# To do:
Take the data below and copy exactly the lines starting at the one with "power * ((PySem.List.max?" and finishing at the one with "-- running max", both included.

======

-- pv_equiv track=rewrite | github.com/danielmeint/aoc-23 | python/day02/main.py | compute_game_power
-- ===== SOURCE A (Python) =====
-- def compute_game_power(game):
--     # find max per color across all rounds
--     max_per_color = {}
--     for round in game:
--         for color, count in round.items():
--             if color not in max_per_color:
--                 max_per_color[color] = count
--             else:
--                 max_per_color[color] = max(max_per_color[color], count)
--
--     # compute power, i.e., multiply all maxes
--     power = 1
--     for color, count in max_per_color.items():
--         power *= count
--     return power
-- ===== SOURCE B (Python) =====
-- def compute_game_power(game):
--     # phase 1: collect the distinct colors, in order of first appearance
--     colors = []
--     for round in game:
--         for color in round:
--             if color not in colors:
--                 colors.append(color)
--     # phase 2: for each color, rescan the whole game for its maximum count
--     power = 1
--     for color in colors:
--         power *= max(round[color] for round in game if color in round)
--     return power
-- ===== Notes on version B (the rewrite author's own statement) =====
-- stated objective: alternative
-- what changed: A keeps a dict of running maxima updated in a single pass; B keeps no max accumulator at all: it first collects the distinct colors, then for each color rescans the entire game and takes max over that color's occurrences (per-color inner scan instead of hash accumulation).
import Mathlib
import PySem

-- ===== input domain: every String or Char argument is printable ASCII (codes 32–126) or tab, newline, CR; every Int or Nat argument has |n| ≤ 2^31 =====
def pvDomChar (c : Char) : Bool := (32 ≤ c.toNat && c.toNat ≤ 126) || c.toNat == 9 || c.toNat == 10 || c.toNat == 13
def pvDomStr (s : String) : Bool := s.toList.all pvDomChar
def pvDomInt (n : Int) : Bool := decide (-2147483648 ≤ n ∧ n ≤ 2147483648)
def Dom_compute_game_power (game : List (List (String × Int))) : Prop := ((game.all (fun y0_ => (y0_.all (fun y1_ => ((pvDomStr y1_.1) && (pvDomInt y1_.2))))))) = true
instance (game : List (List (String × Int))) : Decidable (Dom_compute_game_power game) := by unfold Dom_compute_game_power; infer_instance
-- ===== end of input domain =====

-- B keeps no max accumulator: it first collects the distinct colors in first-appearance
-- order, then for each color rescans the whole game and multiplies in the max of that
-- color's occurrences (objective: alternative).

-- ===== PORT A =====
-- Each round is a Python dict; the List (String × Int) argument is materialised as a
-- PySem.Dict (last value per key wins, first position kept) before iterating .items().
def compute_game_power (game : List (List (String × Int))) : Int :=
  let max_per_color : PySem.Dict String Int :=
    game.foldl (fun d round =>
      ((PySem.Dict.ofList round).items).foldl (fun d p =>
        if !d.contains p.1 then d.insert p.1 p.2
        else d.insert p.1 (max (d.getD p.1 0) p.2)) d) PySem.Dict.empty
  max_per_color.items.foldl (fun power p => power * p.2) 1

-- ===== PORT B =====
-- 'for color in round' iterates the dict's keys; 'color not in colors' is a list
-- membership test; the max(...) generator ranges over the rounds containing the color
-- ('round[color]' = getD, whose default is never read since the filter guards it, and
-- the generator is nonempty since the color was collected in phase 1).
def compute_game_power_alt (game : List (List (String × Int))) : Int :=
  let colors : List String :=
    game.foldl (fun cs round =>
      ((PySem.Dict.ofList round).keys).foldl (fun cs c =>
        if !cs.contains c then cs ++ [c] else cs) cs) []
  colors.foldl (fun power c =>
    power * ((PySem.List.max?
        ((game.filter (fun r => (PySem.Dict.ofList r).contains c)).map
          (fun r => (PySem.Dict.ofList r).getD c 0)) (fun y => y)).getD 0)) 1

-- ===== PRECONDITION & SPEC =====
def Spec_compute_game_power (game : List (List (String × Int))) (out : Int) : Prop := out = compute_game_power_alt game
instance (game : List (List (String × Int))) (out : Int) : Decidable (Spec_compute_game_power game out) := by unfold Spec_compute_game_power; infer_instance

-- ===== CLAIM (what is proved, stated in full; the proofs are below) =====
def Claim_equal_compute_game_power : Prop := ∀ (game : List (List (String × Int))), Dom_compute_game_power game → Spec_compute_game_power game (compute_game_power game)

-- ===== LEMMAS AND PROOFS =====

-- A's per-pair step, written with the branch inside the insert.
def pvStepA (d : PySem.Dict String Int) (p : String × Int) : PySem.Dict String Int :=
  d.insert p.1 (if d.contains p.1 then max (d.getD p.1 0) p.2 else p.2)

-- running max over an Option accumulator (what A's dict entry for one color does)
def pvRmax (o : Option Int) (v : Int) : Option Int :=
  some (match o with | none => v | some m => max m v)

-- the flat list of (color, count) pairs A traverses
def pvPairs (game : List (List (String × Int))) : List (String × Int) :=
  (game.map (fun r => (PySem.Dict.ofList r).items)).flatten

theorem pvStepA_eq (d : PySem.Dict String Int) (p : String × Int) :
    (if !d.contains p.1 then d.insert p.1 p.2
     else d.insert p.1 (max (d.getD p.1 0) p.2)) = pvStepA d p := by
  unfold pvStepA
  by_cases h : d.contains p.1 <;> simp [h]

theorem pvStepA_get? (d : PySem.Dict String Int) (p : String × Int) (c : String) :
    (pvStepA d p).get? c = if p.1 == c then pvRmax (d.get? c) p.2 else d.get? c := by
  unfold pvStepA pvRmax
  by_cases hc : p.1 = c
  · subst hc
    rw [PySem.Dict.get?_insert_self, PySem.Dict.contains_eq_isSome_get?,
        PySem.Dict.getD_eq_get?_getD]
    cases hg : d.get? p.1 <;> simp
  · rw [PySem.Dict.get?_insert, if_neg (fun h => hc h.symm)]
    simp [hc]

theorem pvFoldA_get? (l : List (String × Int)) (d : PySem.Dict String Int) (c : String) :
    (l.foldl pvStepA d).get? c
      = (l.filter (fun p => p.1 == c)).foldl (fun o p => pvRmax o p.2) (d.get? c) := by
  induction l generalizing d with
  | nil => rfl
  | cons p t ih =>
      simp only [List.foldl_cons, ih, List.filter_cons]
      rw [pvStepA_get?]
      by_cases h : p.1 == c <;> simp [h]

theorem pvRmax_foldl_some (t : List (String × Int)) (a : Int) :
    t.foldl (fun o p => pvRmax o p.2) (some a)
      = some ((t.map (fun p => p.2)).foldl max a) := by
  induction t generalizing a with
  | nil => rfl
  | cons q t ih =>
      rw [List.foldl_cons, List.map_cons, List.foldl_cons]
      have h1 : pvRmax (some a) q.2 = some (max a q.2) := rfl
      rw [h1]
      exact ih (max a q.2)

-- a Nodup list filtered for one element is that element once (or nothing)
theorem pvFilter_nodup {α : Type} [DecidableEq α] (l : List α) (hnd : l.Nodup) (c : α) :
    l.filter (fun x => x == c) = if c ∈ l then [c] else [] := by
  induction l with
  | nil => simp
  | cons x t ih =>
      rw [List.filter_cons]
      rcases List.nodup_cons.mp hnd with ⟨hx, hnt⟩
      by_cases hxc : x = c
      · subst hxc
        simp [ih hnt, hx]
      · simp only [beq_iff_eq, hxc, List.mem_cons]
        rw [ih hnt]
        by_cases hc : c ∈ t <;> simp [hc, Ne.symm hxc]

-- one round's items filtered for a color: the singleton (c, round[c]) (or nothing)
theorem pvItems_filter (r : List (String × Int)) (c : String) :
    (((PySem.Dict.ofList r).items.filter (fun p => p.1 == c)).map (fun p => p.2))
      = if (PySem.Dict.ofList r).contains c then [(PySem.Dict.ofList r).getD c 0] else [] := by
  have hnd : (PySem.Dict.ofList r).keys.Nodup := PySem.Dict.nodup_keys_ofList r
  rw [PySem.Dict.items_eq_map_keys _ hnd 0, List.filter_map, List.map_map]
  have : ((PySem.Dict.ofList r).keys.filter (fun k => k == c))
      = if c ∈ (PySem.Dict.ofList r).keys then [c] else [] := pvFilter_nodup _ hnd c
  simp only [Function.comp_def] at this ⊢
  rw [this, PySem.Dict.contains_eq_decide_mem_keys]
  by_cases hc : c ∈ (PySem.Dict.ofList r).keys <;> simp [hc]

-- B's per-color scan list = the values of A's flat pair list filtered for that color
theorem pvScan_eq (game : List (List (String × Int))) (c : String) :
    ((game.filter (fun r => (PySem.Dict.ofList r).contains c)).map
        (fun r => (PySem.Dict.ofList r).getD c 0))
      = ((pvPairs game).filter (fun p => p.1 == c)).map (fun p => p.2) := by
  induction game with
  | nil => rfl
  | cons r t ih =>
      unfold pvPairs at ih ⊢
      rw [List.map_cons, List.flatten_cons, List.filter_append, List.map_append,
          ← ih, List.filter_cons, pvItems_filter]
      by_cases hc : (PySem.Dict.ofList r).contains c <;> simp [hc]

theorem compute_game_power_spec : Claim_equal_compute_game_power := by
  intro game _
  unfold Spec_compute_game_power compute_game_power compute_game_power_alt
  -- flatten A's nested fold into one pass over pvPairs game
  have hA : game.foldl (fun d round =>
        ((PySem.Dict.ofList round).items).foldl (fun d p =>
          if !d.contains p.1 then d.insert p.1 p.2
          else d.insert p.1 (max (d.getD p.1 0) p.2)) d) PySem.Dict.empty
      = (pvPairs game).foldl pvStepA PySem.Dict.empty := by
    unfold pvPairs
    rw [List.foldl_flatten, List.foldl_map]
    refine PySem.List.foldl_congr_mem _ _ _ _ (fun d r _ => ?_)
    exact PySem.List.foldl_congr_mem _ _ _ _ (fun d p _ => pvStepA_eq d p)
  -- B's colors list is the first-occurrence dedup of the flat key list
  have hC : game.foldl (fun cs round =>
        ((PySem.Dict.ofList round).keys).foldl (fun cs c =>
          if !cs.contains c then cs ++ [c] else cs) cs) []
      = PySem.Set.ofList ((pvPairs game).map (fun p => p.1)) := by
    unfold pvPairs
    rw [List.map_flatten, List.map_map]
    have hstep : ∀ (cs : List String) (c : String),
        (if !cs.contains c then cs ++ [c] else cs) = PySem.Set.add cs c := by
      intro cs c
      rw [PySem.Set.add_eq_ite]
      by_cases h : c ∈ cs <;> simp [h]
    calc game.foldl (fun cs round =>
            ((PySem.Dict.ofList round).keys).foldl (fun cs c =>
              if !cs.contains c then cs ++ [c] else cs) cs) []
        = game.foldl (fun cs round =>
            ((PySem.Dict.ofList round).keys).foldl PySem.Set.add cs) [] := by
          refine PySem.List.foldl_congr_mem _ _ _ _ (fun cs r _ => ?_)
          exact PySem.List.foldl_congr_mem _ _ _ _ (fun cs c _ => hstep cs c)
      _ = ((game.map (fun r => ((PySem.Dict.ofList r).items.map (fun p => p.1)))).flatten).foldl
            PySem.Set.add [] := by
          rw [List.foldl_flatten, List.foldl_map]
          rfl
      _ = PySem.Set.ofList
            ((game.map (fun r => ((PySem.Dict.ofList r).items.map (fun p => p.1)))).flatten) := by
          rw [PySem.Set.ofList_eq_foldl]
  rw [hA, hC]
  set L := pvPairs game with hL
  set dA := L.foldl pvStepA PySem.Dict.empty with hdA
  have hkA : dA.keys = PySem.Set.ofList (L.map (fun p => p.1)) := by
    rw [hdA]
    have := PySem.Dict.keys_foldl_insert_key L (fun p => p.1)
      (fun d p => if d.contains p.1 then max (d.getD p.1 0) p.2 else p.2) PySem.Dict.empty
    simpa [pvStepA, PySem.Set.update_nil_left] using this
  have hndA : dA.keys.Nodup := by
    rw [hkA]; exact PySem.Set.nodup_ofList _
  -- A's product as a fold over its keys
  dsimp only
  rw [PySem.Dict.items_eq_map_keys dA hndA 0, List.foldl_map, hkA]
  refine PySem.List.foldl_congr_mem _ _ _ _ (fun pw c hc => ?_)
  -- per color: A's stored running max = max of B's per-color scan list
  have hcmem : c ∈ L.map (fun p => p.1) := (PySem.Set.mem_ofList _ _).mp hc
  have hflt : L.filter (fun p => p.1 == c) ≠ [] := by
    rcases List.mem_map.mp hcmem with ⟨p, hp, hpc⟩
    intro hnil
    have : p ∈ L.filter (fun p => p.1 == c) := by
      rw [List.mem_filter]; exact ⟨hp, by simp [hpc]⟩
    simp [hnil] at this
  have hgA : dA.get? c = (L.filter (fun p => p.1 == c)).foldl (fun o p => pvRmax o p.2) none := by
    rw [hdA, pvFoldA_get?]; rfl
  rw [pvScan_eq game c, ← hL]
  rcases hq : L.filter (fun p => p.1 == c) with _ | ⟨q, t⟩
  · exact absurd hq hflt
  · have hA2 : dA.getD c 0 = (t.map (fun p => p.2)).foldl max q.2 := by
      rw [PySem.Dict.getD_eq_get?_getD, hgA, hq, List.foldl_cons]
      have h0 : pvRmax none q.2 = some q.2 := rfl
      rw [h0, pvRmax_foldl_some]
      rfl
    rw [hq, List.map_cons, PySem.List.max?_id_cons, hA2]
    rfl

======

# Written response:
    power * ((PySem.List.max?
        ((game.filter (fun r => (PySem.Dict.ofList r).contains c)).map
          (fun r => (PySem.Dict.ofList r).getD c 0)) (fun y => y)).getD 0)) 1

-- ===== PRECONDITION & SPEC =====
def Spec_compute_game_power (game : List (List (String × Int))) (out : Int) : Prop := out = compute_game_power_alt game
instance (game : List (List (String × Int))) (out : Int) : Decidable (Spec_compute_game_power game out) := by unfold Spec_compute_game_power; infer_instance

-- ===== CLAIM (what is proved, stated in full; the proofs are below) =====
def Claim_equal_compute_game_power : Prop := ∀ (game : List (List (String × Int))), Dom_compute_game_power game → Spec_compute_game_power game (compute_game_power game)

-- ===== LEMMAS AND PROOFS =====

-- A's per-pair step, written with the branch inside the insert.
def pvStepA (d : PySem.Dict String Int) (p : String × Int) : PySem.Dict String Int :=
  d.insert p.1 (if d.contains p.1 then max (d.getD p.1 0) p.2 else p.2)

-- running max over an Option accumulator (what A's dict entry for one color does)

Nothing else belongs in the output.